Collection entries

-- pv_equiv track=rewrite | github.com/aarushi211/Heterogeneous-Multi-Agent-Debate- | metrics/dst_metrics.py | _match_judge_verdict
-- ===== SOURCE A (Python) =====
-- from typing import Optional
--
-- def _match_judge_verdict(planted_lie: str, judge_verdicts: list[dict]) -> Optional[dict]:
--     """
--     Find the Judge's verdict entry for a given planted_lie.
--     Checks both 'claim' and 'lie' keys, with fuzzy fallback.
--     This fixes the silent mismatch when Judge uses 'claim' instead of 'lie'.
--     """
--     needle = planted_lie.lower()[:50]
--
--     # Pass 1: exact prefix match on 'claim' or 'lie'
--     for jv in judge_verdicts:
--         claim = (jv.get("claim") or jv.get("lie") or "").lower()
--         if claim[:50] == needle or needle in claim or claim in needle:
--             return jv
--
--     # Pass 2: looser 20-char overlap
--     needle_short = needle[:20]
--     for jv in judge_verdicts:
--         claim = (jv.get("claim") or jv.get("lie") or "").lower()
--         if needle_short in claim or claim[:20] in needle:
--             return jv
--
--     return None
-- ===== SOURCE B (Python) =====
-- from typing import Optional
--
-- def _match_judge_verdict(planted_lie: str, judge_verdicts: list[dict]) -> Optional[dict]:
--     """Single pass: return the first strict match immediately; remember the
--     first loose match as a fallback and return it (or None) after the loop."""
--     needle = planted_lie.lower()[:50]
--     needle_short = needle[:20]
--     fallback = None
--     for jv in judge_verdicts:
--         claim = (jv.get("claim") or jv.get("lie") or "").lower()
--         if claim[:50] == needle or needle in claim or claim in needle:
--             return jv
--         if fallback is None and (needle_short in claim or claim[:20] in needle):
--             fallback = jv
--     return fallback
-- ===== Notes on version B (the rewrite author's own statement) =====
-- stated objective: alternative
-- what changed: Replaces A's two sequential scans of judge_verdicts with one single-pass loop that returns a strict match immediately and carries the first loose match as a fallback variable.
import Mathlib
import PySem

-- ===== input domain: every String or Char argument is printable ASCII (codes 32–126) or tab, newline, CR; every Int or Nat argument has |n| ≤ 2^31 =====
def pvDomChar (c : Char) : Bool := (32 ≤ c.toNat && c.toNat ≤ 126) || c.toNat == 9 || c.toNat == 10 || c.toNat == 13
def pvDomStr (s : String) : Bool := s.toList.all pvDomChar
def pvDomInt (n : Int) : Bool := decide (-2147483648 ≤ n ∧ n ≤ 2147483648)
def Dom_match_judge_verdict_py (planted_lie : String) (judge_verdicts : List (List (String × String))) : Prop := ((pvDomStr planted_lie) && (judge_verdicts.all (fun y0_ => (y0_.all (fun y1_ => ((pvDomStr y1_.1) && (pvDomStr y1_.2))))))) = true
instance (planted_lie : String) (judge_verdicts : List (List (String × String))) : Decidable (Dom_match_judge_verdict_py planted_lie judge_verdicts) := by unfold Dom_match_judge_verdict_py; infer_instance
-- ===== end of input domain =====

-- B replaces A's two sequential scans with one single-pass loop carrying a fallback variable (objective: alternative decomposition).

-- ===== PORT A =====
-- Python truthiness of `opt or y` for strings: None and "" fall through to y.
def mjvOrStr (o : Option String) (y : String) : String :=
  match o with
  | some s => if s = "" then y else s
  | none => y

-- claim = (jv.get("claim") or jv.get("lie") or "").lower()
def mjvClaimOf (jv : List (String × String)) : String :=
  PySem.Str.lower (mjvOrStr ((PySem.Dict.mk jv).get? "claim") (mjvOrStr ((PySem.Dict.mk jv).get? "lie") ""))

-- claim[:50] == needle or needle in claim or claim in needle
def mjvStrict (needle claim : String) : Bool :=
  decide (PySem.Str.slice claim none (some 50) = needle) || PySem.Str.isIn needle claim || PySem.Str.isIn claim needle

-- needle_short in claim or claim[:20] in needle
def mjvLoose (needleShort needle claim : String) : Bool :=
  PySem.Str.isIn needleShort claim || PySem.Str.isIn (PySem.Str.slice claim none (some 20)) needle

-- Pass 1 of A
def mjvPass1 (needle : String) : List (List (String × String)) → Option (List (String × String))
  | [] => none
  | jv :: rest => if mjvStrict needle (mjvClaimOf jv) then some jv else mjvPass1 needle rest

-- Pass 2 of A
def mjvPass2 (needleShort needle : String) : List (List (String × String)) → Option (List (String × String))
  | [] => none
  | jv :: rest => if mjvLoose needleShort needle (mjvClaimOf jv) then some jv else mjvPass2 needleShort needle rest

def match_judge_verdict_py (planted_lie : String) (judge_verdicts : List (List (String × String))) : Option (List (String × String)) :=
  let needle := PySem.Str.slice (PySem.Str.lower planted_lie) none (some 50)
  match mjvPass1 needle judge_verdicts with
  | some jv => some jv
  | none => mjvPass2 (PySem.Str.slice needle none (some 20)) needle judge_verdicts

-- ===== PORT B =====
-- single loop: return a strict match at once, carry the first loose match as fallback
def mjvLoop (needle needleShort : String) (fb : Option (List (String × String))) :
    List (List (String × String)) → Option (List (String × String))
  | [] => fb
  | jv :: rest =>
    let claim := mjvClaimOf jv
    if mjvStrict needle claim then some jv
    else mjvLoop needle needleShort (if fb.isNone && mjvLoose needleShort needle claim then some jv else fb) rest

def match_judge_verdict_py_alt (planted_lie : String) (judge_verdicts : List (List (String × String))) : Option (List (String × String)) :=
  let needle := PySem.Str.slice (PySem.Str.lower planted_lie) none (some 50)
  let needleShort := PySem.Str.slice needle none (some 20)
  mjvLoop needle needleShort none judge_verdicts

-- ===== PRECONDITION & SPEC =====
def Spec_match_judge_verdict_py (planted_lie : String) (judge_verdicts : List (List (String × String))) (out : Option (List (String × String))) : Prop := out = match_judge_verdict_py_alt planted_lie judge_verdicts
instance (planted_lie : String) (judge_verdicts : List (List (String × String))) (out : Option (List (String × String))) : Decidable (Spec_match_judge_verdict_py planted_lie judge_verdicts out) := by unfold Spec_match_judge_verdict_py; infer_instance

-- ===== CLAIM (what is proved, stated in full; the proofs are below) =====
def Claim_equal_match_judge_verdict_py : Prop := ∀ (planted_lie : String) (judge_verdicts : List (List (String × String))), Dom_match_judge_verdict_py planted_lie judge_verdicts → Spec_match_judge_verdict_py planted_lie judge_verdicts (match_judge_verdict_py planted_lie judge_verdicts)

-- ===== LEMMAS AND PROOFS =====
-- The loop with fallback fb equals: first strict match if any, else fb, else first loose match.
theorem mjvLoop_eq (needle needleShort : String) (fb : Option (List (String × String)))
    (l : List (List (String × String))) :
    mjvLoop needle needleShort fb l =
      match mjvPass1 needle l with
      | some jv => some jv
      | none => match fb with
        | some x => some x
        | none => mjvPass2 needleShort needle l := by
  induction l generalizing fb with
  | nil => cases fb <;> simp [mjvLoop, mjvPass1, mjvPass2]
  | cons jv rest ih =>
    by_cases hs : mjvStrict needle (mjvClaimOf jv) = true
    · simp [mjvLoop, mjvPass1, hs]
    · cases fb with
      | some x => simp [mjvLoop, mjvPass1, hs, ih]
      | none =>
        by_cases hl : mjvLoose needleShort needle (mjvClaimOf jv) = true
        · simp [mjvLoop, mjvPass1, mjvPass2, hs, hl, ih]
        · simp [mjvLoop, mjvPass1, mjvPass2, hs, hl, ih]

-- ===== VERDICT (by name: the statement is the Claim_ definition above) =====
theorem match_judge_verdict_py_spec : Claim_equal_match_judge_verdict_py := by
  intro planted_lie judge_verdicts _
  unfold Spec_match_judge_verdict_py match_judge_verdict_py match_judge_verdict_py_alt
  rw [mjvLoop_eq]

...

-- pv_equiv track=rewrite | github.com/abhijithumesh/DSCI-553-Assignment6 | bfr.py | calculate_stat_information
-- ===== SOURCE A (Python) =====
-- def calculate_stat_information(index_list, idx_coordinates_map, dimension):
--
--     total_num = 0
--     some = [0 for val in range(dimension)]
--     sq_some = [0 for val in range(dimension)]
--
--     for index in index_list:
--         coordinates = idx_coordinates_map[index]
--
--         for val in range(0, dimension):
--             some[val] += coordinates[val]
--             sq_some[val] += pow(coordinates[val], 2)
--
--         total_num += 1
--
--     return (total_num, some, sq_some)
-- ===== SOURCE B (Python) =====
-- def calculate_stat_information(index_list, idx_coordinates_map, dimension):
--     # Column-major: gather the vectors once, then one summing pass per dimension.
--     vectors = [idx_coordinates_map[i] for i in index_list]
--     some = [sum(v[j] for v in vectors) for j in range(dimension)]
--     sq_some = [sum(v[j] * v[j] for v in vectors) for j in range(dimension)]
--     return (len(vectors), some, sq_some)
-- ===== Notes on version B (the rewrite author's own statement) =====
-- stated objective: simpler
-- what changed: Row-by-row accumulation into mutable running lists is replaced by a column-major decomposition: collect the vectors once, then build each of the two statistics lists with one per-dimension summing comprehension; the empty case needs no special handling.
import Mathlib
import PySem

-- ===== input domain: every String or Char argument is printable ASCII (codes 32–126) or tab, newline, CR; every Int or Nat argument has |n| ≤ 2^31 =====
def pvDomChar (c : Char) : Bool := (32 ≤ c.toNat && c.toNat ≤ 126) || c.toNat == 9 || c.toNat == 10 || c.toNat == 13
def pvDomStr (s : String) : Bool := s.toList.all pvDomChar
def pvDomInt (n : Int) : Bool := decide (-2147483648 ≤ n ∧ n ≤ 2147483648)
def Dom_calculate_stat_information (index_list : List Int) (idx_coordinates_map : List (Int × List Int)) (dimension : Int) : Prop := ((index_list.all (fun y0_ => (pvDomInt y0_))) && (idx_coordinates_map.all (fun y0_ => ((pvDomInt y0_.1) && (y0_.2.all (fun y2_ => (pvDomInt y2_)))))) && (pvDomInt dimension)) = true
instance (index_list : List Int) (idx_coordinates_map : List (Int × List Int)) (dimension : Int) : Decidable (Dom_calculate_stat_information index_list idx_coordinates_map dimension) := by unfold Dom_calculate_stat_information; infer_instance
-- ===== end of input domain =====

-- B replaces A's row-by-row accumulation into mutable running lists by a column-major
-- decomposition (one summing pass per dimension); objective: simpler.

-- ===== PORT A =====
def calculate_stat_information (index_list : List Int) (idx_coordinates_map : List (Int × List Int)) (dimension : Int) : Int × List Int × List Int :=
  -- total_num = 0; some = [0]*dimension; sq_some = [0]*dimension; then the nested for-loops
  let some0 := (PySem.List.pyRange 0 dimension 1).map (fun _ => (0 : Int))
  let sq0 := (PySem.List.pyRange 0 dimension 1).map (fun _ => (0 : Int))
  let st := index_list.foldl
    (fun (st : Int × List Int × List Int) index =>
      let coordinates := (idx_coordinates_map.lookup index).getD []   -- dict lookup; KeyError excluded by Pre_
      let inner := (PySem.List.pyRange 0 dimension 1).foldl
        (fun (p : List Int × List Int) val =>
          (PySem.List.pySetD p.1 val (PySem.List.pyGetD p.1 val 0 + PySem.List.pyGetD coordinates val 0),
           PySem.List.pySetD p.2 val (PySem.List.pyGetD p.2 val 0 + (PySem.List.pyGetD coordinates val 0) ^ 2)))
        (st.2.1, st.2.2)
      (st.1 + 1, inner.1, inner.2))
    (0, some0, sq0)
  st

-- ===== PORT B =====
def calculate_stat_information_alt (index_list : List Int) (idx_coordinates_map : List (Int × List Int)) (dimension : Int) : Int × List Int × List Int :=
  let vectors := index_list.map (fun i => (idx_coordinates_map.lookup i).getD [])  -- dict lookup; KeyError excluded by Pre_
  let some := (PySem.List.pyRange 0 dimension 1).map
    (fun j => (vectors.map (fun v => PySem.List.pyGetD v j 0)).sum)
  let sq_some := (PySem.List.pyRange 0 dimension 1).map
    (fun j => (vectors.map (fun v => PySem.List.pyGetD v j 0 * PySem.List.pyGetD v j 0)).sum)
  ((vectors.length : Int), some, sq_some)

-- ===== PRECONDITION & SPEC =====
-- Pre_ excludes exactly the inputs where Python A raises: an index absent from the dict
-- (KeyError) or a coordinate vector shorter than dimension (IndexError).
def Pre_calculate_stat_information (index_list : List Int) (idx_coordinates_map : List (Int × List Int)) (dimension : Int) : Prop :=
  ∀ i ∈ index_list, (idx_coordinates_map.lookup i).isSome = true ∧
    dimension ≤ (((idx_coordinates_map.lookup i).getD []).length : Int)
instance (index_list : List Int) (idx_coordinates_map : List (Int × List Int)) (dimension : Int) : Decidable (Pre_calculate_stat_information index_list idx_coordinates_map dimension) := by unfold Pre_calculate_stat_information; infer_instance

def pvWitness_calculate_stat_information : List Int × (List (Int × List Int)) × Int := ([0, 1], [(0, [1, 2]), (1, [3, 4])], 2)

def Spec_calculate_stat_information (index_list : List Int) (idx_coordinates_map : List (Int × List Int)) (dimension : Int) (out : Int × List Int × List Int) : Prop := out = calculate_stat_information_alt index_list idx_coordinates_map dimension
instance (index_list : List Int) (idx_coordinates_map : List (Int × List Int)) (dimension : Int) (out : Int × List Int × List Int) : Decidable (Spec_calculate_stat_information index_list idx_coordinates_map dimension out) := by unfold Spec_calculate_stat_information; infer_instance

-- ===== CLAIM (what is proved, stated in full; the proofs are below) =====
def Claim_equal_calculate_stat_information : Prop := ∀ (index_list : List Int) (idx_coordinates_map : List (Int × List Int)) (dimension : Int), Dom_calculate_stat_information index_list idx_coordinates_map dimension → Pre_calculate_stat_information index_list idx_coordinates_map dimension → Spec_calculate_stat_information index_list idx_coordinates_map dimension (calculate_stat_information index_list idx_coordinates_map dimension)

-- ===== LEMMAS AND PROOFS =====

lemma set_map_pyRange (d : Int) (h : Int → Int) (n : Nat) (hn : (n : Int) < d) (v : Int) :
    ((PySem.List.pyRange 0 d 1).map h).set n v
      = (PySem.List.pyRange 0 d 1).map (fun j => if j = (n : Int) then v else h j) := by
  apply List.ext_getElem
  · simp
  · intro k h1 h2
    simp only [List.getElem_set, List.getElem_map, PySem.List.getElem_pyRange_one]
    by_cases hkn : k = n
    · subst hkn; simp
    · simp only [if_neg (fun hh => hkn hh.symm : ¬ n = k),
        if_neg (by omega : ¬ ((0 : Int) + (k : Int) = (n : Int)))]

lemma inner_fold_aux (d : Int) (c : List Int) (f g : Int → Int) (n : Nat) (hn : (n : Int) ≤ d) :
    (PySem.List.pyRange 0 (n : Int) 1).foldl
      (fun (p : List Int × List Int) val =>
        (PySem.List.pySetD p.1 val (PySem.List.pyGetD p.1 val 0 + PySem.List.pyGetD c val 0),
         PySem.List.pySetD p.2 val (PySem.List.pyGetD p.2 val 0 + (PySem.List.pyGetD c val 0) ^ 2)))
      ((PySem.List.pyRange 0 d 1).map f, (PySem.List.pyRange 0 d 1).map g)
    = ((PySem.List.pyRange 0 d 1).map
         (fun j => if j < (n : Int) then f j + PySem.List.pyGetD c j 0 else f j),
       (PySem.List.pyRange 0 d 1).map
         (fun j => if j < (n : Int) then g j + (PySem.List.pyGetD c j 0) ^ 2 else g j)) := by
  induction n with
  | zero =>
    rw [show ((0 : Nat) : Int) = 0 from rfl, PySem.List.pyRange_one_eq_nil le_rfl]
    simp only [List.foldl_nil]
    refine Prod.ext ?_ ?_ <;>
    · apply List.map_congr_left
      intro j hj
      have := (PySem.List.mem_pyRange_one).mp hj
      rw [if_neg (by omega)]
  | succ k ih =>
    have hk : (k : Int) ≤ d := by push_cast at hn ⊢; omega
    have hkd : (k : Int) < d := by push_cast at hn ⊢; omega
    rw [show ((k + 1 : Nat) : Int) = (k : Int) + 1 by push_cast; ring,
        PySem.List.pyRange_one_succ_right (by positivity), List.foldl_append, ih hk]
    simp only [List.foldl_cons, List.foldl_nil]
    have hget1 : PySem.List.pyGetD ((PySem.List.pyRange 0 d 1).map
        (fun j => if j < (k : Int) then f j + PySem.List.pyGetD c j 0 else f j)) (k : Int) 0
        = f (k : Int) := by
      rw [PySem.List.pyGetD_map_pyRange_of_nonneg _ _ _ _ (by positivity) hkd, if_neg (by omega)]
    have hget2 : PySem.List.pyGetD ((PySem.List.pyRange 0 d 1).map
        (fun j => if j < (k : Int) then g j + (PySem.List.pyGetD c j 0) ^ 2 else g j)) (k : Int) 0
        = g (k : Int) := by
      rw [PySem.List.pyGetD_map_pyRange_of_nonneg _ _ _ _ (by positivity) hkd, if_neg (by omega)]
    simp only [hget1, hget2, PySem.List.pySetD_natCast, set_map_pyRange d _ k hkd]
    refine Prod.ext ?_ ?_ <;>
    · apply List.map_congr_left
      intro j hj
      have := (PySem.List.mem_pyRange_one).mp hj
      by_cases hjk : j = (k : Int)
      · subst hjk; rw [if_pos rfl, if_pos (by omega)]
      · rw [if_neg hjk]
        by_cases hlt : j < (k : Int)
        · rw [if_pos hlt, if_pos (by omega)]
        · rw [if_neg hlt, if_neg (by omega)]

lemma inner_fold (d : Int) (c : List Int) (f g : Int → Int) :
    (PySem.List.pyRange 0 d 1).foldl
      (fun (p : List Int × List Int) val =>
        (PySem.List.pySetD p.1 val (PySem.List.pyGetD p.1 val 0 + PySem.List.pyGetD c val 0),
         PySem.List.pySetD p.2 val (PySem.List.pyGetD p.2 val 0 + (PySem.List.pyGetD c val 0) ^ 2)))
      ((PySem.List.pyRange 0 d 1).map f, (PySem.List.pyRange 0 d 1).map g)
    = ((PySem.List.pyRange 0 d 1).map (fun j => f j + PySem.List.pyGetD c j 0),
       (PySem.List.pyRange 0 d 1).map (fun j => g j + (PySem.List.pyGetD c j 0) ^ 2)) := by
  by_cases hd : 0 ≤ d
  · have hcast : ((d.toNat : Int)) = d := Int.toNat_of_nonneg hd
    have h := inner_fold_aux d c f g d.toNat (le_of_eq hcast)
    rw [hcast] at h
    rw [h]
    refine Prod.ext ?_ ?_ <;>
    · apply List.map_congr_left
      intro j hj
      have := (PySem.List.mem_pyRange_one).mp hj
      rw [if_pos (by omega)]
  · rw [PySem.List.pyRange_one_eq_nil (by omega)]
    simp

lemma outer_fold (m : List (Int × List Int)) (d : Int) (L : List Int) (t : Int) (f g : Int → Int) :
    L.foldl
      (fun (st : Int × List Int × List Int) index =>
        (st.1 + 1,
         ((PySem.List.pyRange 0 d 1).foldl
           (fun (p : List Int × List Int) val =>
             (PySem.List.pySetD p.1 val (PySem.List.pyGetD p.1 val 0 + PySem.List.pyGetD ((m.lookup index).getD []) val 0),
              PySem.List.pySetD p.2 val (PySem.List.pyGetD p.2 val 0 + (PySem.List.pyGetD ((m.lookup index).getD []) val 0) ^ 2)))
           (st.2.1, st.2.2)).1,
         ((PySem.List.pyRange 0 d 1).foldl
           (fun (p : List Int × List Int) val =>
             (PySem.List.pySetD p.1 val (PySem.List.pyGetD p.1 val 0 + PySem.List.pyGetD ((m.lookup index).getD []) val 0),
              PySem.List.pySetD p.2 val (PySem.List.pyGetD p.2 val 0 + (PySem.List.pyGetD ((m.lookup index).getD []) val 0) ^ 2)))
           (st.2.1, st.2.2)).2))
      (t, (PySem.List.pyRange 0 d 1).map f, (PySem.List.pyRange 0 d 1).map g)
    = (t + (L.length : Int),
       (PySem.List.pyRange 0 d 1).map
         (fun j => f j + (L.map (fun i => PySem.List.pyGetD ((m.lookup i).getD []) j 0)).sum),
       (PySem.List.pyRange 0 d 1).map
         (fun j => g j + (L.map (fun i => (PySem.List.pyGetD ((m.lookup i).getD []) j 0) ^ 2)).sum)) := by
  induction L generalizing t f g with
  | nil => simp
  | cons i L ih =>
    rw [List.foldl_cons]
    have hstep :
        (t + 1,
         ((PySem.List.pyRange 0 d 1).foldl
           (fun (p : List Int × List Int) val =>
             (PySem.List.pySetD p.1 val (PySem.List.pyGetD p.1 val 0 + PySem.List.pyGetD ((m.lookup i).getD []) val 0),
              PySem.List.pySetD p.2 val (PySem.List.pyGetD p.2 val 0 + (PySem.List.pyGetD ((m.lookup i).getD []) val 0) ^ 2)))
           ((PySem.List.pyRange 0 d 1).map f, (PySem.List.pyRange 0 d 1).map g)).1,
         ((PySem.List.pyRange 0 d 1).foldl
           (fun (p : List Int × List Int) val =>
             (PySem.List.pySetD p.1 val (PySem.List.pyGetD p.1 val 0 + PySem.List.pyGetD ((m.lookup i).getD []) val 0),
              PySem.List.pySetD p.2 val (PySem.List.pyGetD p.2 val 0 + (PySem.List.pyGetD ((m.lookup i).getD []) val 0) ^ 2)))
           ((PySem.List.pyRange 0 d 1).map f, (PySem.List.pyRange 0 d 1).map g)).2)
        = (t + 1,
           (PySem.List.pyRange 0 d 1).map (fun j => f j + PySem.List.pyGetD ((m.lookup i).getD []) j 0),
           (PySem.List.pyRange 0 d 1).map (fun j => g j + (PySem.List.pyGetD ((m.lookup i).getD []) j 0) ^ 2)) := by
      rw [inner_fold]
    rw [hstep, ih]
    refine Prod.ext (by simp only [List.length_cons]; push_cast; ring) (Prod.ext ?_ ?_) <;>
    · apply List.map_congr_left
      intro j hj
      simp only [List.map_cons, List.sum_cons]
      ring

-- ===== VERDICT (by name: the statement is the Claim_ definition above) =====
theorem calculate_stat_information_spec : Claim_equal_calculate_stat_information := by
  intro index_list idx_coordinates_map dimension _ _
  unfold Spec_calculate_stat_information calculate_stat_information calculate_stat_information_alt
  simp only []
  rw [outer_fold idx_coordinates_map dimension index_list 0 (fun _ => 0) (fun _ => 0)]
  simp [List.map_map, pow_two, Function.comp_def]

*WHAT IS BEING ASKED*:
Go line by line through the records and copy those that contain the word "mjvLoose".

*RESULT OF THE TASK*:
def mjvLoose (needleShort needle claim : String) : Bool :=
  | jv :: rest => if mjvLoose needleShort needle (mjvClaimOf jv) then some jv else mjvPass2 needleShort needle rest
    else mjvLoop needle needleShort (if fb.isNone && mjvLoose needleShort needle claim then some jv else fb) rest
        by_cases hl : mjvLoose needleShort needle (mjvClaimOf jv) = true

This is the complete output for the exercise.